Arbeitszeit „Keine der teilnehmenden Organisationen kehrt zur Fünf-Tage-Woche zurück“

Von Thomas Günnel

Zur neuen Arbeitswelt gehören neben mobilem Arbeiten für viele geringere Arbeitszeiten bei vollem Lohn. Ein sechsmonatiger Pilotversuch hat jetzt gezeigt: Das Konzept kommt gut an und nützt den Unternehmen.

Sechs Monate lang nahmen Unternehmen weltweit am Pilotprojekt zur Viertagewoche teil.
Sechs Monate lang nahmen Unternehmen weltweit am Pilotprojekt zur Viertagewoche teil.
(Bild: Bosch)

Sechs Monate, 33 Unternehmen, knapp 1.000 Beschäftigte – vier Tage pro Woche: Das war der Rahmen einer Studie, die Ende November abgeschlossen worden ist.

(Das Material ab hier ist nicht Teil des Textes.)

-- ===== VERDICT (by name: the statement is the Claim_ definition above) =====
theorem add_readme_header_spec : Claim_equal_add_readme_header := by
  intro content _
  unfold Spec_add_readme_header
  rw [← String.toList_inj, pvAToList, pvBToList, pvMain]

Koordiniert wurde sie von „4 Day Week Global“, einer in Auckland ansässigen Stiftung, gemeinsam mit Forschern der Cambridge University und des Boston College; und mit lokalen Forschern in jeder Region. Um teilzunehmen mussten die Unternehmen ihren Beschäftigten vollen Lohn zahlen, ihre Arbeitszeit aber gleichzeitig „sinnvoll kürzen“.

Besonders war dabei, dass sich viele kleinere Unternehmen beteiligten. 17 Unternehmen beschäftigen zehn oder weniger Menschen, neun zwischen elf und 25. Lediglich ein Unternehmen der Studie hat mehr als 400 Beschäftigte. Der Großteil der Unternehmen befindet sich in den USA und Irland, ein großes Unternehmen hat Mitarbeiter in Australien, Neuseeland und Großbritannien und in den USA. Zudem umfasst die Stichprobe einige kanadische Mitarbeiter. Zwölf Unternehmen, 36 Prozent, arbeiten vollständig remote.